++++ DATA TO PROCESS ++++
-- pv_equiv track=rewrite | github.com/umar-tung/AOC | 2024/day9/day9.py | condense_block
-- ===== SOURCE A (Python) =====
-- def condense_block(block: list[str]) -> list[str]:
--
--     beg = 0
--
--     end = len(block) - 1
--
--     # move beginning to the first empty index
--
--     while beg < end:
--         while beg < end and block[beg] != ".":
--             beg+=1
--
--         while beg < end and block[end] == ".":
--             end -=1
--
--         # make the swap and move the indices
--
--         temp = block[beg]
--         block[beg] = block[end]
--         block[end] = temp
--
--         beg +=1
--         end -=1
--
--     return block
-- ===== SOURCE B (Python) =====
-- def condense_block(block: list[str]) -> list[str]:
--     chars = [c for c in block if c != "."]
--     k = len(chars)
--     result = []
--     r = k - 1
--     for i in range(len(block)):
--         if i >= k:
--             result.append(".")
--         elif block[i] != ".":
--             result.append(block[i])
--         else:
--             result.append(chars[r])
--             r -= 1
--     block[:] = result
--     return block
-- ===== Notes on version B (the rewrite author's own statement) =====
-- stated objective: alternative
-- what changed: A compacts in place with a converging two-pointer swap loop; B precomputes the list of non-dot elements once and builds the result in a single forward pass, filling each gap before k from a right-to-left pointer into that list (same in-place mutation and returned identity).
import Mathlib
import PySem

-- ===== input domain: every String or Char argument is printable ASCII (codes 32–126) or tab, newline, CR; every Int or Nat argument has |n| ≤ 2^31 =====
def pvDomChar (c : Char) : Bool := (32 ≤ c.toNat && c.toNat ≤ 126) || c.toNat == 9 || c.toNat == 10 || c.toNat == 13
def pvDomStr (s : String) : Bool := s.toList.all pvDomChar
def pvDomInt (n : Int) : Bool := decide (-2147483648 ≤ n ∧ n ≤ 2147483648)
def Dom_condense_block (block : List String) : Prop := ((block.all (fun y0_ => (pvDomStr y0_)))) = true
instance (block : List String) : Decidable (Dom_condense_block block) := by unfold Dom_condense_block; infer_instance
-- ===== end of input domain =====

-- B replaces A's converging two-pointer swap loop with a precompute-then-forward-fill pass
-- (objective: alternative). Both A and B mutate `block` in place in Python and return it;
-- the equivalence proved here is about the returned value (B's mutation matches A's).

-- ===== PORT A =====
-- Python indexing block[i]: always in range under the loop guards (0 ≤ beg ≤ end < len);
-- ported via PySem.List.pyGet? with a .getD "" that is never taken on reachable states.
def pvGetA (l : List String) (i : Int) : String := (PySem.List.pyGet? l i).getD ""

-- while beg < end and block[beg] != ".": beg += 1   (fuel only makes the loop total;
-- (e - beg).toNat + 1 steps always suffice, so the fuel never runs out on real calls)
def pvAdvBeg (l : List String) : Nat → Int → Int → Int
  | 0, beg, _ => beg
  | n + 1, beg, e => if beg < e ∧ pvGetA l beg ≠ "." then pvAdvBeg l n (beg + 1) e else beg

-- while beg < end and block[end] == ".": end -= 1
def pvAdvEnd (l : List String) : Nat → Int → Int → Int
  | 0, _, e => e
  | n + 1, beg, e => if beg < e ∧ pvGetA l e = "." then pvAdvEnd l n beg (e - 1) else e

-- the outer while loop; index .toNat is exact: indices are nonnegative on reachable states
def pvOuter : Nat → List String → Int → Int → List String
  | 0, l, _, _ => l
  | n + 1, l, beg, e =>
    if beg < e then
      let b2 := pvAdvBeg l ((e - beg).toNat + 1) beg e
      let e2 := pvAdvEnd l ((e - b2).toNat + 1) b2 e
      let temp := pvGetA l b2
      let l1 := l.set b2.toNat (pvGetA l e2)
      let l2 := l1.set e2.toNat temp
      pvOuter n l2 (b2 + 1) (e2 - 1)
    else l

def condense_block (block : List String) : List String :=
  pvOuter (block.length + 1) block 0 ((block.length : Int) - 1)

-- ===== PORT B =====
-- for i in range(len(block)): append "." / block[i] / chars[r]
def pvFill (chars : List String) (k : Nat) : List String → Nat → Int → List String
  | [], _, _ => []
  | x :: xs, i, r =>
    if k ≤ i then "." :: pvFill chars k xs (i + 1) r
    else if x ≠ "." then x :: pvFill chars k xs (i + 1) r
    else ((PySem.List.pyGet? chars r).getD "") :: pvFill chars k xs (i + 1) (r - 1)

def condense_block_alt (block : List String) : List String :=
  let chars := block.filter (fun c => c != ".")
  let k := chars.length
  pvFill chars k block 0 ((k : Int) - 1)

-- ===== PRECONDITION & SPEC =====
def Spec_condense_block (block : List String) (out : List String) : Prop := out = condense_block_alt block
instance (block : List String) (out : List String) : Decidable (Spec_condense_block block out) := by unfold Spec_condense_block; infer_instance

-- ===== CLAIM (what is proved, stated in full; the proofs are below) =====
def Claim_equal_condense_block : Prop := ∀ (block : List String), Dom_condense_block block → Spec_condense_block block (condense_block block)

-- ===== LEMMAS AND PROOFS =====

-- prefix of non-dots passes through pvFill unchanged while i stays below k
theorem pvFill_nd_prefix (chars : List String) (k : Nat) (P rest : List String) (i : Nat) (r : Int)
    (hP : ∀ x ∈ P, x ≠ ".") (hk : i + P.length ≤ k) :
    pvFill chars k (P ++ rest) i r = P ++ pvFill chars k rest (i + P.length) r := by
  induction P generalizing i with
  | nil => simp
  | cons x P ih =>
    have hx : x ≠ "." := hP x (by simp)
    have hk' : i + 1 + P.length ≤ k := by simp at hk; omega
    have hidx : i + (x :: P).length = i + 1 + P.length := by simp; omega
    simp only [List.cons_append, pvFill]
    rw [hidx, if_neg (by omega), if_pos hx, ih (i+1) (fun y hy => hP y (by simp [hy])) hk']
++++
[EXERCISE BRIEF]:
Without dropping a single line, output the records above exactly.

[REPLY TO THE EXERCISE]:
-- pv_equiv track=rewrite | github.com/umar-tung/AOC | 2024/day9/day9.py | condense_block
-- ===== SOURCE A (Python) =====
-- def condense_block(block: list[str]) -> list[str]:
--
--     beg = 0
--
--     end = len(block) - 1
--
--     # move beginning to the first empty index
--
--     while beg < end:
--         while beg < end and block[beg] != ".":
--             beg+=1
--
--         while beg < end and block[end] == ".":
--             end -=1
--
--         # make the swap and move the indices
--
--         temp = block[beg]
--         block[beg] = block[end]
--         block[end] = temp
--
--         beg +=1
--         end -=1
--
--     return block
-- ===== SOURCE B (Python) =====
-- def condense_block(block: list[str]) -> list[str]:
--     chars = [c for c in block if c != "."]
--     k = len(chars)
--     result = []
--     r = k - 1
--     for i in range(len(block)):
--         if i >= k:
--             result.append(".")
--         elif block[i] != ".":
--             result.append(block[i])
--         else:
--             result.append(chars[r])
--             r -= 1
--     block[:] = result
--     return block
-- ===== Notes on version B (the rewrite author's own statement) =====
-- stated objective: alternative
-- what changed: A compacts in place with a converging two-pointer swap loop; B precomputes the list of non-dot elements once and builds the result in a single forward pass, filling each gap before k from a right-to-left pointer into that list (same in-place mutation and returned identity).
import Mathlib
import PySem

-- ===== input domain: every String or Char argument is printable ASCII (codes 32–126) or tab, newline, CR; every Int or Nat argument has |n| ≤ 2^31 =====
def pvDomChar (c : Char) : Bool := (32 ≤ c.toNat && c.toNat ≤ 126) || c.toNat == 9 || c.toNat == 10 || c.toNat == 13
def pvDomStr (s : String) : Bool := s.toList.all pvDomChar
def pvDomInt (n : Int) : Bool := decide (-2147483648 ≤ n ∧ n ≤ 2147483648)
def Dom_condense_block (block : List String) : Prop := ((block.all (fun y0_ => (pvDomStr y0_)))) = true
instance (block : List String) : Decidable (Dom_condense_block block) := by unfold Dom_condense_block; infer_instance
-- ===== end of input domain =====

-- B replaces A's converging two-pointer swap loop with a precompute-then-forward-fill pass
-- (objective: alternative). Both A and B mutate `block` in place in Python and return it;
-- the equivalence proved here is about the returned value (B's mutation matches A's).

-- ===== PORT A =====
-- Python indexing block[i]: always in range under the loop guards (0 ≤ beg ≤ end < len);
-- ported via PySem.List.pyGet? with a .getD "" that is never taken on reachable states.
def pvGetA (l : List String) (i : Int) : String := (PySem.List.pyGet? l i).getD ""

-- while beg < end and block[beg] != ".": beg += 1   (fuel only makes the loop total;
-- (e - beg).toNat + 1 steps always suffice, so the fuel never runs out on real calls)
def pvAdvBeg (l : List String) : Nat → Int → Int → Int
  | 0, beg, _ => beg
  | n + 1, beg, e => if beg < e ∧ pvGetA l beg ≠ "." then pvAdvBeg l n (beg + 1) e else beg

-- while beg < end and block[end] == ".": end -= 1
def pvAdvEnd (l : List String) : Nat → Int → Int → Int
  | 0, _, e => e
  | n + 1, beg, e => if beg < e ∧ pvGetA l e = "." then pvAdvEnd l n beg (e - 1) else e

-- the outer while loop; index .toNat is exact: indices are nonnegative on reachable states
def pvOuter : Nat → List String → Int → Int → List String
  | 0, l, _, _ => l
  | n + 1, l, beg, e =>
    if beg < e then
      let b2 := pvAdvBeg l ((e - beg).toNat + 1) beg e
      let e2 := pvAdvEnd l ((e - b2).toNat + 1) b2 e
      let temp := pvGetA l b2
      let l1 := l.set b2.toNat (pvGetA l e2)
      let l2 := l1.set e2.toNat temp
      pvOuter n l2 (b2 + 1) (e2 - 1)
    else l

def condense_block (block : List String) : List String :=
  pvOuter (block.length + 1) block 0 ((block.length : Int) - 1)

-- ===== PORT B =====
-- for i in range(len(block)): append "." / block[i] / chars[r]
def pvFill (chars : List String) (k : Nat) : List String → Nat → Int → List String
  | [], _, _ => []
  | x :: xs, i, r =>
    if k ≤ i then "." :: pvFill chars k xs (i + 1) r
    else if x ≠ "." then x :: pvFill chars k xs (i + 1) r
    else ((PySem.List.pyGet? chars r).getD "") :: pvFill chars k xs (i + 1) (r - 1)

def condense_block_alt (block : List String) : List String :=
  let chars := block.filter (fun c => c != ".")
  let k := chars.length
  pvFill chars k block 0 ((k : Int) - 1)

-- ===== PRECONDITION & SPEC =====
def Spec_condense_block (block : List String) (out : List String) : Prop := out = condense_block_alt block
instance (block : List String) (out : List String) : Decidable (Spec_condense_block block out) := by unfold Spec_condense_block; infer_instance

-- ===== CLAIM (what is proved, stated in full; the proofs are below) =====
def Claim_equal_condense_block : Prop := ∀ (block : List String), Dom_condense_block block → Spec_condense_block block (condense_block block)

-- ===== LEMMAS AND PROOFS =====

-- prefix of non-dots passes through pvFill unchanged while i stays below k
theorem pvFill_nd_prefix (chars : List String) (k : Nat) (P rest : List String) (i : Nat) (r : Int)
    (hP : ∀ x ∈ P, x ≠ ".") (hk : i + P.length ≤ k) :
    pvFill chars k (P ++ rest) i r = P ++ pvFill chars k rest (i + P.length) r := by
  induction P generalizing i with
  | nil => simp
  | cons x P ih =>
    have hx : x ≠ "." := hP x (by simp)
    have hk' : i + 1 + P.length ≤ k := by simp at hk; omega
    have hidx : i + (x :: P).length = i + 1 + P.length := by simp; omega
    simp only [List.cons_append, pvFill]
    rw [hidx, if_neg (by omega), if_pos hx, ih (i+1) (fun y hy => hP y (by simp [hy])) hk']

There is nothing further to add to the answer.